When you live in the United States, with the roar of the free market, the roar of this huge military power, the roar of being at the heart of empire, it’s hard to hear the whispering of the rest of the world. And I think many U.S. citizens want to. I don’t think that all of them necessarily are co-conspirators in this concept of empire. And those who are not, need to listen to other stories in the world – other voices, other people.
Under the shelter of the U.S. government’s rhetoric about the war against terror, politicians the world over have decided that this technique is their best way of settling old scores. So whether it’s the Russian government hunting down the Chechens, or Ariel Sharon in Palestine, or the Indian government carrying out its fascist agenda against Muslims, particularly in Kashmir, everybody’s borrowing the rhetoric. They are all fitting their mouths around George Bush’s bloody words.
After the terrorist attack on the Indian Parliament on December 13, 2001, the Indian government blamed Pakistan (with no evidence to back its claim) and moved all its soldiers to the border. War is now considered a legitimate reaction to terrorist strikes. Now through the hottest summers, through the bleakest winters, we have a million armed men on hair-trigger alert facing each other on the border between India and Pakistan. They’ve been on red alert for months together. India and Pakistan are threatening each other with nuclear annihilation. So, in effect, terrorists now have the power to ignite war. They almost have their finger on the nuclear button. They almost have the status of heads of state. And that has enhanced the effectiveness and romance of terrorism.
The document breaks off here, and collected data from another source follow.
-- pv_equiv track=rewrite | github.com/AvishmitaMandal/Applied-Algorithms | Assignment 08/Code.py | find_order_size
-- ===== SOURCE A (Python) =====
-- def find_order_size(orders):
--     hash_table = {}
--     result = len(orders)
--
--     for order in orders:
--         order_tuple = (order[0], order[1])
--         if order_tuple in hash_table:
--             hash_table[order_tuple] += 1
--         else:
--             hash_table[order_tuple] = 1
--
--     count = 0
--     for key, value in hash_table.items():
--         rev = (key[1], key[0])
--         if rev in hash_table:
--             if hash_table[key] >= hash_table[rev]:
--                 count += hash_table[key]
--             else:
--                 count += hash_table[rev]
--             hash_table[key] = 0
--             hash_table[rev] = 0
--         else:
--             count += value
--
--     return count
-- ===== SOURCE B (Python) =====
-- def find_order_size(orders):
--     # one pass: bucket each order under its canonical sorted pair, keep (fwd, bwd) counts
--     buckets = {}
--     for order in orders:
--         a, b = order[0], order[1]
--         key = (a, b) if a <= b else (b, a)
--         fwd, bwd = buckets.get(key, (0, 0))
--         buckets[key] = (fwd + 1, bwd) if a <= b else (fwd, bwd + 1)
--     return sum(max(fwd, bwd) for fwd, bwd in buckets.values())
-- ===== Notes on version B (the rewrite author's own statement) =====
-- stated objective: alternative
-- what changed: B never pairs a key with its reverse: a single pass buckets each order under its canonical sorted pair, maintaining a (forward-count, backward-count) pair per bucket, and the result is the sum of max(fwd, bwd) over bucket values - no reverse lookups, no second membership-testing pass, no zeroing of dict entries.
import Mathlib
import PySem

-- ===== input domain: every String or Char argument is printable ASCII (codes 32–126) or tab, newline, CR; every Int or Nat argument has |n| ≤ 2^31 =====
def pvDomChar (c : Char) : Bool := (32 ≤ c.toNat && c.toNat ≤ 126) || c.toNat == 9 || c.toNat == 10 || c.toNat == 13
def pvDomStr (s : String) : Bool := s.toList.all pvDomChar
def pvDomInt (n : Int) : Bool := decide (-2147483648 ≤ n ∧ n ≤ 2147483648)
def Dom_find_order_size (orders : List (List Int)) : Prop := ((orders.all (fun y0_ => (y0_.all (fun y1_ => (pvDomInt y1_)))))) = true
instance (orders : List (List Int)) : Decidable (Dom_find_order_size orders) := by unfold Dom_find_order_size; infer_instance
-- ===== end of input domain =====

-- B replaces A's key-per-orientation dict and mirror-pairing second pass (reverse lookups,
-- max, zeroing) by one pass bucketing orders under the canonical sorted pair with
-- (forward, backward) counts, then summing max(fwd, bwd) over bucket values (alternative,
-- not claimed faster).


-- ===== PORT A =====
-- order[0], order[1]: Python raises IndexError when an order has fewer than 2 elements;
-- Pre_ excludes those inputs, so the `.getD 0` default is never reached under Pre_.
def pvKeyA (order : List Int) : Int × Int :=
  ((PySem.List.pyGet? order 0).getD 0, (PySem.List.pyGet? order 1).getD 0)

-- the body of A's second `for key, value in hash_table.items()` loop; `kv.2` (the snapshot
-- value) is used only in the else branch, where the entry was never overwritten, so it
-- equals the value CPython's lazy items() view yields there.
def pvStepA (st : PySem.Dict (Int × Int) Int × Int) (kv : (Int × Int) × Int) :
    PySem.Dict (Int × Int) Int × Int :=
  let t := st.1
  let count := st.2
  let key := kv.1
  let rev := (key.2, key.1)
  if t.contains rev then
    let count :=
      if t.getD key 0 ≥ t.getD rev 0 then count + t.getD key 0 else count + t.getD rev 0
    ((t.insert key 0).insert rev 0, count)
  else
    (t, count + kv.2)

def find_order_size (orders : List (List Int)) : Int :=
  let hash_table : PySem.Dict (Int × Int) Int :=
    orders.foldl (fun ht order =>
      let ot := pvKeyA order
      if ht.contains ot then ht.insert ot (ht.getD ot 0 + 1) else ht.insert ot 1)
      PySem.Dict.empty
  (hash_table.items.foldl pvStepA (hash_table, 0)).2

-- ===== PORT B =====
def find_order_size_alt (orders : List (List Int)) : Int :=
  let buckets : PySem.Dict (Int × Int) (Int × Int) :=
    orders.foldl (fun d order =>
      let a := (PySem.List.pyGet? order 0).getD 0
      let b := (PySem.List.pyGet? order 1).getD 0
      if a ≤ b then
        let p := d.getD (a, b) (0, 0)
        d.insert (a, b) (p.1 + 1, p.2)
      else
        let p := d.getD (b, a) (0, 0)
        d.insert (b, a) (p.1, p.2 + 1)) PySem.Dict.empty
  (buckets.values.map (fun p => max p.1 p.2)).sum

-- ===== PRECONDITION & SPEC =====
-- Pre_ excludes exactly the inputs on which the Python A raises IndexError on order[0]/order[1].
def Pre_find_order_size (orders : List (List Int)) : Prop := ∀ o ∈ orders, 2 ≤ o.length
instance (orders : List (List Int)) : Decidable (Pre_find_order_size orders) := by
  unfold Pre_find_order_size; infer_instance

def pvWitness_find_order_size : List (List Int) := [[1, 2], [2, 1], [2, 1], [3, 3], [4, 5]]

def Spec_find_order_size (orders : List (List Int)) (out : Int) : Prop :=
  out = find_order_size_alt orders
instance (orders : List (List Int)) (out : Int) : Decidable (Spec_find_order_size orders out) := by
  unfold Spec_find_order_size; infer_instance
The U.S. government’s response to September 11 has actually privileged terrorism. It has given it a huge impetus, and made it look like terrorism is the only effective way to be heard. Over the years, every kind of nonviolent resistance movement has been crushed, ignored, kicked aside. But if you’re a terrorist, you have a great chance of being negotiated with, of being on TV, of getting all the attention you couldn’t have dreamt of earlier.
(…) The policies the U.S. government is following are dangerous for its citizens. It’s true that you can bomb or buy out anybody that you want to, but you can’t control the rage that’s building in the world. You just can’t. And that rage will express itself in some way or the other. Condemning violence is not going to be enough. How can you condemn violence when a section of your economy is based on selling weapons and making bombs and piling up chemical and biological weapons? When the soul of your culture worships violence? On what grounds are you going to condemn terrorism, unless you change your attitude toward violence?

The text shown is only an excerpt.